# PM-25MV.     X axis hard to turn.  Brass pins missing



## Pcmaker (Jan 5, 2020)

I took apart the mill for cleaning, then put back together. Now the X axis is hard to move. I lost the x axis locking pins. The little brass pins that push up on the X axis gib to lock the table. Precision Matthews sent me a pair which I should get tomorrow. Do you think this has something to do with the x table being hard to move? I've taken apart the wheels and bearings so many times to see if I missed something.


----------



## T Bredehoft (Jan 5, 2020)

Is it possible that the  X gib is too tight? it should allow easy movement with no rocking/twisting of the table. The presence of the brass pins could make it tight, their absence won't.


----------



## Pcmaker (Jan 5, 2020)

If I loosen the gibs, i can grab the table and wiggle it a little bit. If I tighten it just enough so it doesn't wiggle, the table is hard to move with the handwheels

I don't get why only the right side handwheel has bearings, either. The left side doesn't.


----------



## T Bredehoft (Jan 5, 2020)

Try backing off the gib just a touch. The distance between just right and too tight is tiny.

I put bearings  on the left end, also a drive motor. Dunno why they aren't there originally, either.


----------



## Pcmaker (Jan 5, 2020)

yea I did that, just a hair, but as soon as I do that, the table can be wiggled just a tiny bit, can't see it, but I can hear it.


----------



## Bill Kirkley (Jan 5, 2020)

If by hard to move you are referring to the x axis handle is hard to turn, the split nut may be too tight.


----------



## Pcmaker (Jan 5, 2020)

Yeah, but if I loose the gib, it becomes much easier to turn.
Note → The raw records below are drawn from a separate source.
-- pv_equiv track=rewrite | github.com/ArvindAero360/TENDERAI | extractor/services.py | extract_state_from_doc
-- ===== SOURCE A (Python) =====
-- INDIA_STATE_NAMES = {
--     'andhra pradesh', 'arunachal pradesh', 'assam', 'bihar', 'chhattisgarh',
--     'goa', 'gujarat', 'haryana', 'himachal pradesh', 'jharkhand', 'karnataka',
--     'kerala', 'madhya pradesh', 'maharashtra', 'manipur', 'meghalaya',
--     'mizoram', 'nagaland', 'odisha', 'punjab', 'rajasthan', 'sikkim',
--     'tamil nadu', 'telangana', 'tripura', 'uttar pradesh', 'uttarakhand',
--     'west bengal', 'delhi', 'jammu & kashmir', 'ladakh', 'puducherry',
--     'chandigarh', 'andaman & nicobar islands', 'lakshadweep',
--     'dadra and nagar haveli', 'daman and diu',
-- }
--
-- _STATE_DISPLAY = {s: s.title() for s in INDIA_STATE_NAMES}
--
-- def extract_state_from_doc(doc_text: str):
--     if not doc_text:
--         return None
--     text_lower = doc_text.lower()
--     for sname in sorted(INDIA_STATE_NAMES, key=len, reverse=True):
--         if sname in text_lower:
--             return _STATE_DISPLAY.get(sname, sname.title())
--     return None
-- ===== SOURCE B (Python) =====
-- INDIA_STATE_NAMES = {
--     'andhra pradesh', 'arunachal pradesh', 'assam', 'bihar', 'chhattisgarh',
--     'goa', 'gujarat', 'haryana', 'himachal pradesh', 'jharkhand', 'karnataka',
--     'kerala', 'madhya pradesh', 'maharashtra', 'manipur', 'meghalaya',
--     'mizoram', 'nagaland', 'odisha', 'punjab', 'rajasthan', 'sikkim',
--     'tamil nadu', 'telangana', 'tripura', 'uttar pradesh', 'uttarakhand',
--     'west bengal', 'delhi', 'jammu & kashmir', 'ladakh', 'puducherry',
--     'chandigarh', 'andaman & nicobar islands', 'lakshadweep',
--     'dadra and nagar haveli', 'daman and diu',
-- }
--
-- def extract_state_from_doc(doc_text: str):
--     text_lower = doc_text.lower()
--     best = None
--     for s in INDIA_STATE_NAMES:
--         if s in text_lower and (best is None or len(best) < len(s)):
--             best = s
--     return None if best is None else best.title()
-- ===== Notes on version B (the rewrite author's own statement) =====
-- stated objective: simpler
-- what changed: A sorts the 37-name set by length descending and returns at the first substring hit via a precomputed display dict; B makes one unsorted pass over the set keeping the longest match seen so far in an accumulator and title-cases it at the end, with no sort, no display dict and no empty-text guard.
-- outside the precondition, e.g. on extract_state_from_doc('assam bihar'): A returns 'Bihar', B returns 'Bihar'; on extract_state_from_doc('kerala and punjab'): A returns 'Punjab', B returns 'Punjab'
import Mathlib
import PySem

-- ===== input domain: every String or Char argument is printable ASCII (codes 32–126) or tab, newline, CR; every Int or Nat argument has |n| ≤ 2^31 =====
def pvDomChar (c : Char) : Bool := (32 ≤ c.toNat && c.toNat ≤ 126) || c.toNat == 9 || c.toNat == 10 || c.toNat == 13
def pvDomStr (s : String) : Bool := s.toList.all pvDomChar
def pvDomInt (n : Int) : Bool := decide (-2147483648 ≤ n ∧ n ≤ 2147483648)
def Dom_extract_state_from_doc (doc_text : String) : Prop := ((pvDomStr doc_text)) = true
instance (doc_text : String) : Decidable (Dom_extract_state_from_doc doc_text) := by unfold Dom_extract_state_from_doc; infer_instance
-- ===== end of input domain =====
I think if the split nut is too tight, it'd be tight no matter what the gib is set to.

Also, forgot to mention the screw on the right side of the gib is all the way out where it doesn't have much threaded in and the screw that takes care of the left side of the gib is pretty much all the way inside...

Really not sure what's going on here. The gib can only go one way and that's from the right side. I was thinking maybe I put it in from the wrong side.


----------



## shooter123456 (Jan 5, 2020)

It is possible you switched the X and Y axis gibs, if you took them both out.  They aren't interchangeable. 
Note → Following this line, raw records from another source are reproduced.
-- pv_equiv track=rewrite | github.com/ChuBreCodeRa/grocy-recipe-assistant | backend/app/recipes.py | _prioritize_cooking_ingredients
-- ===== SOURCE A (Python) =====
-- def _prioritize_cooking_ingredients(ingredients, max_count=15):
--     """
--     Prioritize ingredients that are commonly used in cooking to reduce the complexity
--     of AI prompts while maintaining quality ingredient combinations.
--
--     Args:
--         ingredients: Full list of ingredients
--         max_count: Maximum number of ingredients to return
--
--     Returns:
--         Prioritized list of ingredients (limited to max_count)
--     """
--     # Common cooking ingredient categories with priority order
--     priority_categories = [
--         # Proteins (highest priority)
--         [
--             "chicken",
--             "beef",
--             "pork",
--             "fish",
--             "tuna",
--             "shrimp",
--             "tofu",
--             "beans",
--             "lentils",
--         ],
--         # Starches/Grains
--         ["rice", "pasta", "potato", "bread", "noodle", "quinoa"],
--         # Vegetables
--         [
--             "onion",
--             "garlic",
--             "tomato",
--             "carrot",
--             "broccoli",
--             "spinach",
--             "lettuce",
--             "pepper",
--         ],
--         # Dairy
--         ["cheese", "milk", "yogurt", "cream", "butter"],
--         # Condiments/Sauces
--         ["sauce", "oil", "vinegar", "mayonnaise", "mustard", "ketchup", "salsa"],
--     ]
--
--     # Score each ingredient based on its presence in priority categories
--     scored_ingredients = []
--     for ing in ingredients:
--         ing_lower = ing.lower()
--
--         # Start with a low base score
--         score = 0
--
--         for i, category in enumerate(priority_categories):
--             category_score = 5 - i  # Highest score for first category
--             if any(keyword in ing_lower for keyword in category):
--                 score = category_score
--                 break
--
--         scored_ingredients.append((ing, score))
--
--     # Sort by score (descending) and return limited list
--     sorted_ingredients = [
--         item[0] for item in sorted(scored_ingredients, key=lambda x: x[1], reverse=True)
--     ]
--     return sorted_ingredients[:max_count]
-- ===== SOURCE B (Python) =====
-- _CATEGORY_STRINGS = [
--     "chicken beef pork fish tuna shrimp tofu beans lentils",
--     "rice pasta potato bread noodle quinoa",
--     "onion garlic tomato carrot broccoli spinach lettuce pepper",
--     "cheese milk yogurt cream butter",
--     "sauce oil vinegar mayonnaise mustard ketchup salsa",
-- ]
--
--
-- def _matches(low, cat):
--     return any(kw in low for kw in cat)
--
--
-- def _prioritize_cooking_ingredients(ingredients, max_count=15):
--     """Staged-filter re-implementation: for each priority category (highest
--     first) make one pass keeping the ingredients whose FIRST matching category
--     it is, then one pass for the unmatched ones; truncate.  No scoring, no
--     sort, no buckets."""
--     cats = [s.split() for s in _CATEGORY_STRINGS]
--     result = []
--     for w in range(len(cats)):
--         for ing in ingredients:
--             low = ing.lower()
--             if _matches(low, cats[w]) and not any(_matches(low, c) for c in cats[:w]):
--                 result.append(ing)
--     for ing in ingredients:
--         low = ing.lower()
--         if not any(_matches(low, c) for c in cats):
--             result.append(ing)
--     return result[:max_count]
-- ===== Notes on version B (the rewrite author's own statement) =====
-- stated objective: alternative
-- what changed: Replaces score-then-stable-sort with staged filtering over categories kept as split keyword strings: one pass per priority category keeps the ingredients whose first matching category it is, a final pass keeps the unmatched ones, then truncate; no scores, no sort.
import Mathlib
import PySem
Mine also does something similar, where the gib isn't sitting quite right, and it wedges in too early.  I am not sure how exactly it is in there when it does that, but moving the table back and forth a few times and tightening and loosening the gib seems to get it to slide in where it is supposed to be. 

Also, the leadscrew only has bearings on one end because it has a fixed end and a floating end.  It only needs one set to tighten the leadscrew into place.


----------



## Pcmaker (Jan 6, 2020)

I'll try switching gibs. The parts list shows them to be the same part number, but you never know. The Y axis has no issues though


----------



## shooter123456 (Jan 6, 2020)

Pcmaker said:


> I'll try switching gibs. The parts list shows them to be the same part number, but you never know. The Y axis has no issues though


The replacement part is likely the same, but they will generally require fitting to make it work.  The initial fitting is done at the factory and it is not likely that they end up being interchangeable. 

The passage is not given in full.